Coming Soon: Quantum Computing on Your Desktop PC?

Fight disinformation: Sign up for the free Mother Jones Daily newsletter and follow the news that matters.


Today has been pretty dull in the world of political news, so let’s continue trawling other parts of the global knowledge ecosystem for interesting tidbits. This one looks potentially important:

For decades, researchers have been trying to build a computer that harnesses the enormous potential of quantum mechanics. Now engineers from the University of New South Wales (UNSW) in Australia have overcome the final hurdle, by creating a quantum logic gate in silicon — the same material that today’s computer chips are made from.

The newly developed device allows two quantum bits — or qubits — to communicate and perform calculations together, which is a crucial requirement for quantum computers. Even better, the researchers have also worked out how to scale the technology up to millions of qubits, which means they now have the ability to build the world’s first quantum processor chip and, eventually, the first silicon-based quantum computer.

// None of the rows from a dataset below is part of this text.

-- pv_equiv track=rewrite | github.com/martinthebrain/dbus-shelly-evcharger | venus_evcharger/bootstrap/wizard.py | _existing_source_ids_from_assignments
-- ===== SOURCE A (Python) =====
-- def _existing_source_ids_from_assignments(assignments: dict[str, str]) -> tuple[str, ...]:
--     source_ids = list(
--         item.strip()
--         for item in assignments.get("AutoEnergySources", "").split(",")
--         if item.strip()
--     )
--     for key in assignments:
--         if not key.startswith("AutoEnergySource."):
--             continue
--         source_id = key[len("AutoEnergySource.") :].split(".", 1)[0].strip()
--         if source_id and source_id not in source_ids:
--             source_ids.append(source_id)
--     return tuple(source_ids)
-- ===== SOURCE B (Python) =====
-- def _existing_source_ids_from_assignments(assignments: dict[str, str]) -> tuple[str, ...]:
--     prefix = "AutoEnergySource."
--     base = [
--         item.strip()
--         for item in assignments.get("AutoEnergySources", "").split(",")
--         if item.strip()
--     ]
--     key_ids = [
--         key[len(prefix):].split(".", 1)[0].strip()
--         for key in assignments
--         if key.startswith(prefix)
--     ]
--     return tuple(base) + tuple(
--         sid
--         for i, sid in enumerate(key_ids)
--         if sid and sid not in base and key_ids.index(sid) == i
--     )
-- ===== Notes on version B (the rewrite author's own statement) =====
-- stated objective: alternative
-- what changed: A interleaves extraction and dedup in one loop that grows source_ids and tests membership against the growing accumulator; B keeps no dedup state at all: it materialises the full key-id list first and keeps an occurrence iff it is positional-first (key_ids.index(sid) == i), filtering against the fixed base list.
import Mathlib
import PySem

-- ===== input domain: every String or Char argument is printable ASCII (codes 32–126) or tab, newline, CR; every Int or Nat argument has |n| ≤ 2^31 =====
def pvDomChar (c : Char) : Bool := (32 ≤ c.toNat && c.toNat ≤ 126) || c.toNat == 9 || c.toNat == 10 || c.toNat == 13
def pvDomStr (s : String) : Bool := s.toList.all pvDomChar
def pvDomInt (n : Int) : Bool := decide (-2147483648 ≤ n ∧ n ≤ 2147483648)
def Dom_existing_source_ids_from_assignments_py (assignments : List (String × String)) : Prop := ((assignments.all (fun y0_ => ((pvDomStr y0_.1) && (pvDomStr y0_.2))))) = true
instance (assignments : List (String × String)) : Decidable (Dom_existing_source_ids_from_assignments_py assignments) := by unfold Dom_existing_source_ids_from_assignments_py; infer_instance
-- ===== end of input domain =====

-- B keeps no dedup state: it materialises the key-id list and keeps an occurrence iff it is positional-first (list.index == its own index), instead of A's loop growing source_ids and testing membership against the growing accumulator; same result, different algorithm.

-- shared helpers (both Pythons contain these identical expressions)
-- assignments.get("AutoEnergySources", "").split(",") with items stripped and empties dropped
def pvStringIds (assignments : List (String × String)) : List String :=
  (((PySem.Str.split? ((PySem.Dict.mk assignments).getD "AutoEnergySources" "") ",").getD []).map PySem.Str.strip).filter (fun i => i ≠ "")

-- key[len("AutoEnergySource."):].split(".", 1)[0].strip()   ([0] of a split result is its head; split with nonempty sep is never empty)
def pvKeyId (key : String) : String :=
  PySem.Str.strip ((((PySem.Str.splitMax? (PySem.Str.slice key (some 17) none) "." 1).getD []).headD ""))

-- ===== PORT A =====
def existing_source_ids_from_assignments_py (assignments : List (String × String)) : List String :=
  let source_ids := pvStringIds assignments
  assignments.foldl
    (fun acc kv =>
      if !(PySem.Str.startswith kv.1 "AutoEnergySource.") then acc
      else
        let source_id := pvKeyId kv.1
        if source_id ≠ "" ∧ source_id ∉ acc then acc ++ [source_id] else acc)
    source_ids

-- ===== PORT B =====
def existing_source_ids_from_assignments_py_alt (assignments : List (String × String)) : List String :=
  let base := pvStringIds assignments
  let key_ids :=
    (assignments.filter (fun kv => PySem.Str.startswith kv.1 "AutoEnergySource.")).map
      (fun kv => pvKeyId kv.1)
  base ++
    ((PySem.List.enumerate key_ids 0).filter
        (fun p => decide (p.2 ≠ "") && decide (p.2 ∉ base) &&
          ((PySem.List.index? key_ids p.2).map (fun n => (n : Int)) == some p.1))).map (·.2)

-- ===== PRECONDITION & SPEC =====
def Spec_existing_source_ids_from_assignments_py (assignments : List (String × String)) (out : List String) : Prop := out = existing_source_ids_from_assignments_py_alt assignments
instance (assignments : List (String × String)) (out : List String) : Decidable (Spec_existing_source_ids_from_assignments_py assignments out) := by unfold Spec_existing_source_ids_from_assignments_py; infer_instance

-- ===== CLAIM (what is proved, stated in full; the proofs are below) =====
def Claim_equal_existing_source_ids_from_assignments_py : Prop := ∀ (assignments : List (String × String)), Dom_existing_source_ids_from_assignments_py assignments → Spec_existing_source_ids_from_assignments_py assignments (existing_source_ids_from_assignments_py assignments)

-- ===== LEMMAS AND PROOFS =====

-- A's step over one extracted key id
def pvStep (acc : List String) (sid : String) : List String :=
  if sid ≠ "" ∧ sid ∉ acc then acc ++ [sid] else acc

-- canonical "first occurrence, nonempty, not yet seen" selection
def pvFirstOcc : List String → List String → List String
  | [], _ => []
  | x :: xs, seen => if x ≠ "" ∧ x ∉ seen then x :: pvFirstOcc xs (seen ++ [x]) else pvFirstOcc xs seen

lemma pvFirstOcc_cons (x : String) (xs seen : List String) :
    pvFirstOcc (x :: xs) seen = if x ≠ "" ∧ x ∉ seen then x :: pvFirstOcc xs (seen ++ [x]) else pvFirstOcc xs seen := rfl

-- pvFirstOcc only depends on the seen-list's membership at nonempty strings
lemma pvFirstOcc_congr (xs : List String) (s1 s2 : List String)
    (h : ∀ y : String, y ≠ "" → (y ∈ s1 ↔ y ∈ s2)) : pvFirstOcc xs s1 = pvFirstOcc xs s2 := by
  induction xs generalizing s1 s2 with
  | nil => rfl
  | cons x xs ih =>
      unfold pvFirstOcc
      by_cases hx : x = ""
      · simp only [hx, ne_eq, not_true_eq_false, false_and, if_false]
        exact ih s1 s2 h
      · have hmem := h x hx
        by_cases hc : x ∈ s1
        · rw [if_neg (by tauto), if_neg (by tauto)]
          exact ih s1 s2 h
        · rw [if_pos ⟨hx, hc⟩, if_pos ⟨hx, by tauto⟩]
          congr 1
          apply ih
          intro y hy
          simp only [List.mem_append, List.mem_singleton]
          rw [h y hy]

-- A's fold of pvStep appends exactly the canonical selection
lemma pv_fold_step (xs init : List String) :
    xs.foldl pvStep init = init ++ pvFirstOcc xs init := by
  induction xs generalizing init with
  | nil => simp [pvFirstOcc]
  | cons x xs ih =>
      rw [List.foldl_cons]
      unfold pvFirstOcc
      by_cases hc : x ≠ "" ∧ x ∉ init
      · rw [show pvStep init x = init ++ [x] from if_pos hc, if_pos hc, ih]
        simp
      · rw [show pvStep init x = init from if_neg hc, if_neg hc, ih]

-- A's fold over the key/value pairs is the fold of pvStep over the extracted key ids
lemma pv_fold_extract (l : List (String × String)) (init : List String) :
    l.foldl
      (fun acc kv =>
        if !(PySem.Str.startswith kv.1 "AutoEnergySource.") then acc
        else
          let source_id := pvKeyId kv.1
          if source_id ≠ "" ∧ source_id ∉ acc then acc ++ [source_id] else acc)
      init
    = ((l.filter (fun kv => PySem.Str.startswith kv.1 "AutoEnergySource.")).map (fun kv => pvKeyId kv.1)).foldl pvStep init := by
  induction l generalizing init with
  | nil => rfl
  | cons kv l ih =>
      simp only [List.foldl_cons, List.filter_cons]
      cases h : PySem.Str.startswith kv.1 "AutoEnergySource." with
      | false => simp only [Bool.not_false, if_pos]; rw [ih]; simp
      | true =>
          simp only [Bool.not_true, Bool.false_eq_true, if_false, if_pos, List.map_cons, List.foldl_cons]
          rw [ih]
          rfl

-- index of x in pre ++ x :: xs is pre.length when x is not in pre
lemma pv_index_fresh (pre xs : List String) (x : String) (h : x ∉ pre) :
    PySem.List.index? (pre ++ x :: xs) x = some pre.length := by
  induction pre with
  | nil => exact PySem.List.index?_cons_self x (xs)
  | cons p pre ih =>
      have hp : p ≠ x := fun e => h (by simp [e])
      rw [List.cons_append, PySem.List.index?_cons_of_ne _ hp,
          ih (fun hm => h (List.mem_cons_of_mem _ hm))]
      rfl

-- index of x in pre ++ rest is below pre.length when x ∈ pre
lemma pv_index_stale (pre rest : List String) (x : String) (h : x ∈ pre) :
    ∃ j : Nat, PySem.List.index? (pre ++ rest) x = some j ∧ j < pre.length := by
  rw [PySem.List.index?_append_of_mem rest h]
  have hs : (PySem.List.index? pre x).isSome := (PySem.List.index?_isSome_iff pre x).mpr h
  obtain ⟨j, hj⟩ := Option.isSome_iff_exists.mp hs
  obtain ⟨p, s, hps, hl, -⟩ := (PySem.List.index?_eq_some_iff pre x j).mp hj
  exact ⟨j, hj, by rw [← hl, hps]; simp⟩

-- B's enumerate/index? filter computes the canonical selection (pre = already-scanned prefix of the key-id list)
lemma pv_enum_firstOcc (base : List String) (xs : List String) (pre : List String) :
    ((PySem.List.enumerate xs (pre.length : Int)).filter
        (fun p => decide (p.2 ≠ "") && decide (p.2 ∉ base) &&
          ((PySem.List.index? (pre ++ xs) p.2).map (fun n => (n : Int)) == some p.1))).map (·.2)
    = pvFirstOcc xs (base ++ pre) := by
  induction xs generalizing pre with
  | nil => simp [PySem.List.enumerate_nil, pvFirstOcc]
  | cons x xs ih =>
      rw [PySem.List.enumerate_cons, List.filter_cons]
      have hstep : ((pre.length : Int) + 1) = (((pre ++ [x]).length : Int)) := by simp
      have happ : pre ++ x :: xs = (pre ++ [x]) ++ xs := by simp
      have htail :
          ((PySem.List.enumerate xs ((pre.length : Int) + 1)).filter
              (fun p => decide (p.2 ≠ "") && decide (p.2 ∉ base) &&
                ((PySem.List.index? (pre ++ x :: xs) p.2).map (fun n => (n : Int)) == some p.1))).map (·.2)
          = pvFirstOcc xs (base ++ (pre ++ [x])) := by
        rw [hstep, happ]
        exact ih (pre ++ [x])
      by_cases hx : x ∈ pre
      · -- head rejected: its first occurrence is earlier, in pre
        obtain ⟨j, hj, hjlt⟩ := pv_index_stale pre (x :: xs) x hx
        have hne : ((PySem.List.index? (pre ++ x :: xs) x).map (fun n => (n : Int)) == some ((pre.length : Int))) = false := by
          rw [hj]
          have hne' : ((j : Int)) ≠ ((pre.length : Int)) := by exact_mod_cast Nat.ne_of_lt hjlt
          simp [hne']
        rw [show (decide (x ≠ "") && decide (x ∉ base) &&
              ((PySem.List.index? (pre ++ x :: xs) x).map (fun n => (n : Int)) == some ((pre.length : Int)))) = false by
            rw [hne]; simp]
        simp only [Bool.false_eq_true, if_false]
        rw [htail]
        have hcongr : pvFirstOcc xs (base ++ (pre ++ [x])) = pvFirstOcc xs (base ++ pre) := by
          apply pvFirstOcc_congr
          intro y _
          simp only [List.mem_append, List.mem_singleton]
          constructor
          · rintro (h | h | rfl) <;> [exact Or.inl h; exact Or.inr h; exact Or.inr hx]
          · rintro (h | h) <;> [exact Or.inl h; exact Or.inr (Or.inl h)]
        rw [hcongr, pvFirstOcc_cons]
        rw [if_neg (by rintro ⟨-, hmem⟩; exact hmem (by simp [hx]))]
      · -- head's first occurrence is here
        have hidx : ((PySem.List.index? (pre ++ x :: xs) x).map (fun n => (n : Int)) == some ((pre.length : Int))) = true := by
          rw [pv_index_fresh pre xs x hx]; simp
        by_cases hk : x ≠ "" ∧ x ∉ base
        · rw [show (decide (x ≠ "") && decide (x ∉ base) &&
                ((PySem.List.index? (pre ++ x :: xs) x).map (fun n => (n : Int)) == some ((pre.length : Int)))) = true by
              rw [hidx]; simp [hk.1, hk.2]]
          simp only [if_pos, List.map_cons]
          rw [htail, pvFirstOcc_cons]
          rw [if_pos ⟨hk.1, by simp only [List.mem_append]; rintro (h | h); exacts [hk.2 h, hx h]⟩]
          rw [List.append_assoc]
        · rw [show (decide (x ≠ "") && decide (x ∉ base) &&
                ((PySem.List.index? (pre ++ x :: xs) x).map (fun n => (n : Int)) == some ((pre.length : Int)))) = false by
              rcases not_and_or.mp hk with h | h
              · simp [show x = "" from not_not.mp h]
              · simp [not_not.mp h]]
          simp only [Bool.false_eq_true, if_false]
          rw [htail]
          have hcongr : pvFirstOcc xs (base ++ (pre ++ [x])) = pvFirstOcc xs (base ++ pre) := by
            apply pvFirstOcc_congr
            intro y hy
            simp only [List.mem_append, List.mem_singleton]
            rcases not_and_or.mp hk with h | h
            · have hxe : x = "" := not_not.mp h
              constructor
              · rintro (h1 | h1 | rfl) <;> [exact Or.inl h1; exact Or.inr h1; exact absurd hxe hy]
              · rintro (h1 | h1) <;> [exact Or.inl h1; exact Or.inr (Or.inl h1)]
            · have hxb : x ∈ base := not_not.mp h
              constructor
              · rintro (h1 | h1 | rfl) <;> [exact Or.inl h1; exact Or.inr h1; exact Or.inl hxb]
              · rintro (h1 | h1) <;> [exact Or.inl h1; exact Or.inr (Or.inl h1)]
          rw [hcongr, pvFirstOcc_cons]
          rw [if_neg (by
            rintro ⟨h1, h2⟩
            rcases not_and_or.mp hk with h | h
            · exact h1 (not_not.mp h)
            · exact h2 (by simp [not_not.mp h]))]

-- ===== VERDICT (by name: the statement is the Claim_ definition above) =====
theorem existing_source_ids_from_assignments_py_spec : Claim_equal_existing_source_ids_from_assignments_py := by
  intro assignments _
  show _ = _
  have hA : existing_source_ids_from_assignments_py assignments
      = pvStringIds assignments ++ pvFirstOcc
          ((assignments.filter (fun kv => PySem.Str.startswith kv.1 "AutoEnergySource.")).map (fun kv => pvKeyId kv.1))
          (pvStringIds assignments) := by
    unfold existing_source_ids_from_assignments_py
    rw [pv_fold_extract, pv_fold_step]
  have hB : existing_source_ids_from_assignments_py_alt assignments
      = pvStringIds assignments ++ pvFirstOcc
          ((assignments.filter (fun kv => PySem.Str.startswith kv.1 "AutoEnergySource.")).map (fun kv => pvKeyId kv.1))
          (pvStringIds assignments) := by
    have h := pv_enum_firstOcc (pvStringIds assignments)
      ((assignments.filter (fun kv => PySem.Str.startswith kv.1 "AutoEnergySource.")).map (fun kv => pvKeyId kv.1)) []
    simp only [List.length_nil, Nat.cast_zero, List.nil_append, List.append_nil] at h
    exact congrArg (fun l => pvStringIds assignments ++ l) h
  rw [hA, hB]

Quantum computing is sort of like fusion power: constantly right around the corner, but never quite there. The fundamental problem is that qubits suffer from decoherence unless they’re kept completely isolated from their surrounding environment, which is pretty tough since they also need to communicate with other qubits in order to be useful. Researchers have gotten a lot better at controlling qubits in recent years, but as the UNSW paper points out, this has required the use of fairly exotic materials: “single photons, trapped ions, superconducting circuits, single defects or atoms in diamond or silicon, and semiconductor quantum dots.”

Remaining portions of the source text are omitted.